Table-top Manipulation

Door

Lift

TwoArm Peginhole

Dexterous Hand Manipulation

Door

Hammer

Pen

Locomotion

Unitree Stand

Unitree Walk

Anymal Stand

Autonomous Driving & Navigation

Navigation

Driving

Generalizaton Categories

Our benchmark offers a wide range of generalization categories, including visual appearances, camera views, variations in lighting conditions, scene structures, and cross embodiments settings, thereby providing a thorough evaluation of algorithms' robustness and generalization abilities.

Visual Appearances

In RL-ViGen, different components within the environment can be modified with a wide range of colors. Meanwhile, the dynamic video background is also introduced in challenging setting.

Lighting Changes

Lighting changes is an inevitable occurrence in the real world. Therefore, in order to enable agents to adapt to lighting variations, we provide some interfaces related to lighting, such as altering light intensity, colors, and dynamic shadow changes.

Camera Views

In the real world, the agents have to encounter varied camera configurations, angles, or positions that may deviate from those experienced during training. We offer the access to set the cameras in different angles and distances. In addition, the number of cameras can be adjusted accordingly.

Cross Embodiments

Adapting learned skills and knowledge to different physical bodies or embodiments is essential for an agent to perform well across various platforms. Our benchmark also provides access to modify the embodiment of trained agents in aspect of model types, sizes, and other physical properties.

Scene Structures

Mastering the ability of understanding and adapting to different spatial arrangements and organization patterns within various scenes is crucial for a generalizable agent. Our benchmark enables modifications in scene structure by adjusting maps, patterns, or introducing extra objects.

Experiments

In our benchmark, we assemble 7 leading visual RL algorithms and apply the same unified training and evaluation framework. We investigate the generalization ability of different approaches in RL-ViGen. All agents are trained on the same fixed training environment and evaluate on various unseen scenarios in a zero-shot manner. Here, we have listed a few representative experiments; More details can be founded in our paper.

Here, we have listed a few representative experiments to evaluate each algorithm in RL-ViGen. More experimental results and details can be founded in our paper.
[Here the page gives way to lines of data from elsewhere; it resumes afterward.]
-- pv_equiv track=rewrite | github.com/Seva5959/GeekBrains | банкомат/ATM.py | tab_4_num
-- ===== SOURCE A (Python) =====
-- def tab_4_num(num):
--     count = 0
--     data = ''
--     for i in str(num):
--         count += 1
--         data += i
--         if count % 4 == 0:
--             data += ' '
--     return data
-- ===== SOURCE B (Python) =====
-- def tab_4_num(num):
--     s = str(num)
--     out = ''
--     while len(s) >= 4:
--         out += s[:4] + ' '
--         s = s[4:]
--     return out + s
-- ===== Notes on version B (the rewrite author's own statement) =====
-- stated objective: simpler
-- what changed: B peels complete four-character slices off the front of the string in a whole-chunk loop instead of walking every character with a modular counter; each full chunk gets a trailing space.
import Mathlib
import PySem

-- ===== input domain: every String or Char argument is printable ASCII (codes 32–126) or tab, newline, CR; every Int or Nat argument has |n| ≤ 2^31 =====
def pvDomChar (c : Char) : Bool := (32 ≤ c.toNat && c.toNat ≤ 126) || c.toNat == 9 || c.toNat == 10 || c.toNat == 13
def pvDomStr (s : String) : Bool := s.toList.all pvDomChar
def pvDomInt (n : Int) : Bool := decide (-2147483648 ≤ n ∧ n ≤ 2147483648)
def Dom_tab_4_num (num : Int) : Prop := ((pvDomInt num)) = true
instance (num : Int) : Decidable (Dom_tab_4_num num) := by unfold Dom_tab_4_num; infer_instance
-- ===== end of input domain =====

-- B replaces A's per-character walk with a modular counter by a loop that peels
-- complete four-character slices off the front of the string (objective: simpler).

-- ===== PORT A =====
-- per-character loop: count += 1; data += i; if count % 4 == 0: data += ' '
def tab4GoA : Int → List Char → List Char → List Char
  | _, data, [] => data
  | count, data, i :: rest =>
      let count := count + 1
      let data := data ++ [i]
      let data := if PySem.Int.mod count 4 = 0 then data ++ [' '] else data
      tab4GoA count data rest

def tab_4_num (num : Int) : String :=
  String.ofList (tab4GoA 0 [] (PySem.Int.toChars num))

-- ===== PORT B =====
-- while len(s) >= 4: out += s[:4] + ' '; s = s[4:]   then return out + s
def tab4Peel (out : List Char) (s : List Char) : List Char :=
  if _h : 4 ≤ s.length then
    tab4Peel (out ++ PySem.List.slice s none (some 4) ++ [' ']) (PySem.List.slice s (some 4) none)
  else
    out ++ s
termination_by s.length
decreasing_by
  show (PySem.List.slice s (some 4) none).length < s.length
  rw [PySem.List.slice_some_none]
  simp [PySem.List.clampIdx]
  omega

def tab_4_num_alt (num : Int) : String :=
  String.ofList (tab4Peel [] (PySem.Int.toChars num))

-- ===== PRECONDITION & SPEC =====
def Spec_tab_4_num (num : Int) (out : String) : Prop := out = tab_4_num_alt num
instance (num : Int) (out : String) : Decidable (Spec_tab_4_num num out) := by unfold Spec_tab_4_num; infer_instance

-- ===== CLAIM (what is proved, stated in full; the proofs are below) =====
def Claim_equal_tab_4_num : Prop := ∀ (num : Int), Dom_tab_4_num num → Spec_tab_4_num num (tab_4_num num)

-- ===== LEMMAS AND PROOFS =====

theorem pymod4 (n : Int) : PySem.Int.mod n 4 = n % 4 := by
  simp [PySem.Int.mod, Int.fmod_eq_emod]

theorem tab4_main (s : List Char) (out : List Char) (count : Int)
    (hc : PySem.Int.mod count 4 = 0) : tab4GoA count out s = tab4Peel out s := by
  induction hn : s.length using Nat.strong_induction_on generalizing s out count with
  | _ n ih =>
    rw [pymod4] at hc
    match s with
    | [] =>
        rw [tab4Peel.eq_def]
        simp [tab4GoA]
    | [a] =>
        have h1 : ¬ ((count + 1) % 4 = 0) := by omega
        rw [tab4Peel.eq_def]
        simp [tab4GoA, h1]
    | [a, b] =>
        have h1 : ¬ ((count + 1) % 4 = 0) := by omega
        have h2 : ¬ ((count + 1 + 1) % 4 = 0) := by omega
        rw [tab4Peel.eq_def]
        simp [tab4GoA, h1, h2]
    | [a, b, c] =>
        have h1 : ¬ ((count + 1) % 4 = 0) := by omega
        have h2 : ¬ ((count + 1 + 1) % 4 = 0) := by omega
        have h3 : ¬ ((count + 1 + 1 + 1) % 4 = 0) := by omega
        rw [tab4Peel.eq_def]
        simp [tab4GoA, h1, h2, h3]
    | a :: b :: c :: d :: t =>
        have h1 : ¬ ((count + 1) % 4 = 0) := by omega
        have h2 : ¬ ((count + 1 + 1) % 4 = 0) := by omega
        have h3 : ¬ ((count + 1 + 1 + 1) % 4 = 0) := by omega
        have h4 : (count + 1 + 1 + 1 + 1) % 4 = 0 := by omega
        rw [tab4Peel.eq_def]
        have hlen : 4 <= (a :: b :: c :: d :: t).length := by simp
        have hsl1 : PySem.List.slice (a :: b :: c :: d :: t) none (some 4) = [a, b, c, d] := by
          rw [PySem.List.slice_to (xs := a :: b :: c :: d :: t) (by norm_num)]
          rfl
        have hsl2 : PySem.List.slice (a :: b :: c :: d :: t) (some 4) none = t := by
          rw [PySem.List.slice_from (xs := a :: b :: c :: d :: t) (by norm_num)]
          rfl
        simp only [hlen, dite_true, hsl1, hsl2]
        simp only [tab4GoA, pymod4, h1, h2, h3, h4, if_false, if_pos]
        rw [ih t.length (by simp [*] at hn ⊢; omega)
              t (out ++ [a] ++ [b] ++ [c] ++ [d] ++ [' ']) (count + 1 + 1 + 1 + 1)
              (by rw [pymod4]; exact h4) rfl]
        congr 1
        simp

theorem tab_4_num_spec : Claim_equal_tab_4_num := by
  intro num _
  unfold Spec_tab_4_num tab_4_num tab_4_num_alt
  rw [tab4_main _ _ _ (by decide)]
theorem foldA (n : Int) (h3 : 3 ≤ n) (m : Nat) (hm : (m : Int) ≤ n + 1) :
    (List.range m).foldl (fun (total : Int) (j : Nat) =>
        let k : Int := 0 + (j : Int)
        if 2 * n - k = 0 then total
        else
          let coeff := PySem.Int.floordiv (2 * n * pyfac (2 * n - k - 1))
                         (pyfac k * pyfac (2 * n - 2 * k))
          let term := coeff * pyfac (n - k)
          if PySem.Int.mod k 2 = 0 then total + term else total - term) 0
    = ∑ k ∈ Finset.range m, mTerm n.toNat k := by
  induction m with
  | zero => simp
  | succ m ih =>
    have hm' : (m : Int) ≤ n + 1 := by push_cast at hm ⊢; omega
    have hmn : (m : Int) ≤ n := by push_cast at hm; omega
    rw [List.range_succ, List.foldl_append, ih hm', Finset.sum_range_succ]
    simp only [List.foldl_cons, List.foldl_nil, zero_add]
    rw [if_neg (show ¬ (2 * n - (m : Int) = 0) from by omega)]
    rw [coeff_eq n m h3 hmn]
    have hfk : pyfac ((n : Int) - (m : Int)) = (Nat.factorial (n.toNat - m) : Int) := by
      unfold pyfac
      rw [show ((n : Int) - (m : Int)).toNat = n.toNat - m from by omega]
    rw [hfk]
    rw [show PySem.Int.mod ((m : Int)) 2 = ((m % 2 : Nat) : Int) from by
      exact_mod_cast PySem.Int.mod_natCast m 2]
    unfold mTerm
    rcases Nat.even_or_odd m with he | ho
    · have h2 : m % 2 = 0 := Nat.even_iff.mp he
      rw [h2, Even.neg_one_pow he]
      norm_num
    · have h2 : m % 2 = 1 := Nat.odd_iff.mp ho
      rw [h2, Odd.neg_one_pow ho]
      norm_num
      ring

theorem foldB (m : Nat) :
    (List.range m).foldl (fun (st : Int × Int × Int × Int) (j : Nat) =>
        let i : Int := 5 + (j : Int)
        (st.2.1, st.2.2.1, st.2.2.2,
         i * st.2.2.2 + 2 * st.2.2.1 - (i - 4) * st.2.1 - st.1))
      (-1, 0, 1, 2)
    = (G (m+1), G (m+2), G (m+3), G (m+4)) := by
  induction m with
  | zero => simp [G]
  | succ m ih =>
    rw [List.range_succ, List.foldl_append, ih]
    simp only [List.foldl_cons, List.foldl_nil]
    have hG : G (m+5) = ((m:Int)+5) * G (m+4) + 2 * G (m+3) - ((m:Int)+1) * G (m+2) - G (m+1) := rfl
    refine Prod.ext rfl (Prod.ext rfl (Prod.ext rfl ?_))
    simp only []
    rw [show m+1+4 = m+5 from rfl, hG]
    ring

theorem main_glue : ∀ (n : Int), menage n = menage_alt n := by
  intro n
  unfold menage menage_alt
  by_cases h : n < 3
  · rw [if_pos h, if_pos h]
  · rw [if_neg h, if_neg h]
    have h3 : 3 ≤ n := by omega
    rw [PySem.List.pyRange_one, List.foldl_map]
    rw [foldA n h3 (n + 1 - 0).toNat (by omega)]
    rw [show (n + 1 - 0).toNat = n.toNat + 1 from by omega]
    have hA : (∑ k ∈ Finset.range (n.toNat + 1), mTerm n.toNat k) = mT n.toNat := rfl
    rw [hA]
    by_cases h4 : n = 3
    · subst h4
      rw [if_pos rfl]
      decide
    · rw [if_neg h4]
      rw [PySem.List.pyRange_one, List.foldl_map]
      have hfb := foldB ((n + 1 - 5).toNat)
      rw [show ((n + 1 - 5).toNat) + 4 = n.toNat from by omega] at hfb
      rw [hfb]
      exact (G_eq_mT n.toNat (by omega)).symm

-- ===== VERDICT (by name: the statement is the Claim_ definition above) =====
theorem menage_spec : Claim_equal_menage := by
  intro n _
  unfold Spec_menage
  exact main_glue n
-- pv_equiv track=rewrite | github.com/Dynamic-Capital/Dynamic-Capital | dynamic_cognition/integration.py | _build_knowledge_index
-- ===== SOURCE A (Python) =====
-- from typing import Iterable, Mapping, MutableMapping, Sequence
--
-- def _deduplicate(items: Iterable[str]) -> tuple[str, ...]:
--     seen: set[str] = set()
--     ordered: list[str] = []
--     for item in items:
--         text = str(item).strip()
--         if text and text not in seen:
--             seen.add(text)
--             ordered.append(text)
--     return tuple(ordered)
--
-- def _tokenise(values: Iterable[str]) -> tuple[str, ...]:
--     tokens: list[str] = []
--     seen: set[str] = set()
--     for raw in values:
--         text = str(raw).strip().lower()
--         if not text or text in seen:
--             continue
--         tokens.append(text)
--         seen.add(text)
--         normalised = text.replace("/", " ").replace("-", " ").replace("_", " ")
--         for chunk in normalised.split():
--             if chunk and chunk not in seen:
--                 seen.add(chunk)
--                 tokens.append(chunk)
--     return tuple(tokens)
--
-- def _build_knowledge_index(
--     index: Mapping[str, Sequence[str]] | None,
-- ) -> Mapping[str, tuple[str, ...]]:
--     if not index:
--         return {}
--     resolved: MutableMapping[str, list[str]] = {}
--     for raw_tag, resources in index.items():
--         if resources is None:
--             continue
--         tokens = _tokenise((raw_tag,))
--         cleaned_resources = _deduplicate(resources)
--         if not cleaned_resources:
--             continue
--         for token in tokens:
--             resolved.setdefault(token, [])
--             bucket = resolved[token]
--             for resource in cleaned_resources:
--                 if resource not in bucket:
--                     bucket.append(resource)
--     return {key: tuple(values) for key, values in resolved.items()}
-- ===== SOURCE B (Python) =====
-- # B: two-phase collect-then-dedup. Phase 1 appends each tag's stripped nonempty
-- # resources to every token bucket with no membership scanning; phase 2 dedups each
-- # bucket once, preserving first-occurrence order.
-- from typing import Iterable, Mapping, MutableMapping, Sequence
--
--
-- def _dedup_ordered(items):
--     seen = set()
--     out = []
--     for item in items:
--         if item not in seen:
--             seen.add(item)
--             out.append(item)
--     return out
--
--
-- def _tokenise_tag(raw_tag):
--     text = str(raw_tag).strip().lower()
--     if not text:
--         return []
--     parts = text.replace("/", " ").replace("-", " ").replace("_", " ").split()
--     return _dedup_ordered([text] + parts)
--
--
-- def _build_knowledge_index(index):
--     if not index:
--         return {}
--     resolved = {}
--     for raw_tag, resources in index.items():
--         if resources is None:
--             continue
--         cleaned = [text for text in (str(r).strip() for r in resources) if text]
--         if not cleaned:
--             continue
--         for token in _tokenise_tag(raw_tag):
--             resolved.setdefault(token, []).extend(cleaned)
--     return {key: tuple(_dedup_ordered(values)) for key, values in resolved.items()}
-- ===== Notes on version B (the rewrite author's own statement) =====
-- stated objective: alternative
-- what changed: Replaces A's interleaved per-tag dedup plus per-resource membership scan of each growing bucket with a two-phase structure: phase 1 plainly appends every stripped nonempty resource to each token bucket (duplicates allowed), phase 2 deduplicates each bucket once in first-occurrence order.
import Mathlib
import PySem
-- ===== PRECONDITION & SPEC =====
def Spec_allOfInterleavingsDP (A : String) (B : String) (out : List String) : Prop := out = allOfInterleavingsDP_alt A B
instance (A : String) (B : String) (out : List String) : Decidable (Spec_allOfInterleavingsDP A B out) := by unfold Spec_allOfInterleavingsDP; infer_instance

-- ===== CLAIM (what is proved, stated in full; the proofs are below) =====
def Claim_equal_allOfInterleavingsDP : Prop := ∀ (A : String) (B : String), Dom_allOfInterleavingsDP A B → Spec_allOfInterleavingsDP A B (allOfInterleavingsDP A B)

-- ===== LEMMAS AND PROOFS =====

lemma pySolve_base_A (A B : String) (i : Nat) :
    pySolve A B i 0 = [PySem.Str.slice A none (some (i : Int))] := by
  cases i <;> simp [pySolve]

lemma pySolve_base_B (A B : String) (j : Nat) :
    pySolve A B 0 (j + 1) = [PySem.Str.slice B none (some ((j + 1 : Nat) : Int))] := by
  simp [pySolve]

lemma pySolve_step (A B : String) (i j : Nat) :
    pySolve A B (i + 1) (j + 1) =
      (pySolve A B i (j + 1)).map
          (fun x => x.push ((PySem.Str.pyGet? A (i : Int)).getD ' ')) ++
        (pySolve A B (i + 1) j).map
          (fun y => y.push ((PySem.Str.pyGet? B (j : Int)).getD ' ')) := by
  simp [pySolve]

lemma str_slice_zero (s : String) :
    PySem.Str.slice s none (some ((0 : Nat) : Int)) = "" := by
  simp [PySem.Str.slice, PySem.Chars.slice, PySem.List.slice_to]

lemma pySolve_zero_zero (A B : String) : pySolve A B 0 0 = [""] := by
  rw [pySolve_base_A, str_slice_zero]

-- generic loop invariant for `for v in range(c+1, b+1): s = f(s, v)`
lemma foldl_pyRange_inv {σ : Type} (f : σ → Int → σ) (b : Nat) (P : σ → Nat → Prop)
    (hstep : ∀ s c, c < b → P s c → P (f s ((c : Int) + 1)) (c + 1)) :
    ∀ c s, c ≤ b → P s c →
      P ((PySem.List.pyRange ((c : Int) + 1) ((b : Int) + 1) 1).foldl f s) b := by
  have key : ∀ k c s, b - c = k → c ≤ b → P s c →
      P ((PySem.List.pyRange ((c : Int) + 1) ((b : Int) + 1) 1).foldl f s) b := by
    intro k
    induction k with
    | zero =>
      intro c s hk hcb hP
      have hcb' : c = b := by omega
      subst hcb'
      rw [PySem.List.pyRange_one_eq_nil (by omega)]
      simpa using hP
    | succ k ih =>
      intro c s hk hcb hP
      have hlt : c < b := by omega
      rw [PySem.List.pyRange_one_cons (by omega)]
      simp only [List.foldl_cons]
      have h1 := hstep s c hlt hP
      have h2 := ih (c + 1) (f s ((c : Int) + 1)) (by omega) (by omega) h1
      have e : ((c : Int) + 1 + 1) = (((c + 1 : Nat) : Int) + 1) := by push_cast; ring
      rw [e]
      exact h2
  exact fun c s hcb hP => key (b - c) c s rfl hcb hP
Visual Appearances and Lighting Changes

Each generalization algorithm possesses its own unique strengths. Notably, PIE-G demonstrates superior performance with respect to realistic and complex scenarios, while SRM, under significant image frequency variations, exhibits remarkable robustness.

Camera Views

In terms of Camera Views, the exceptional performance of SGQN is largely due to its heavy reliance on saliency maps, which enhances the agent's self-awareness of object geometry and relative positioning.

Scene Structures

For scene structures, the performance of all algorithms fall short of expectations, suggesting that the current visual RL algorithms and generalization approaches are not adequately robust to scene structural changes.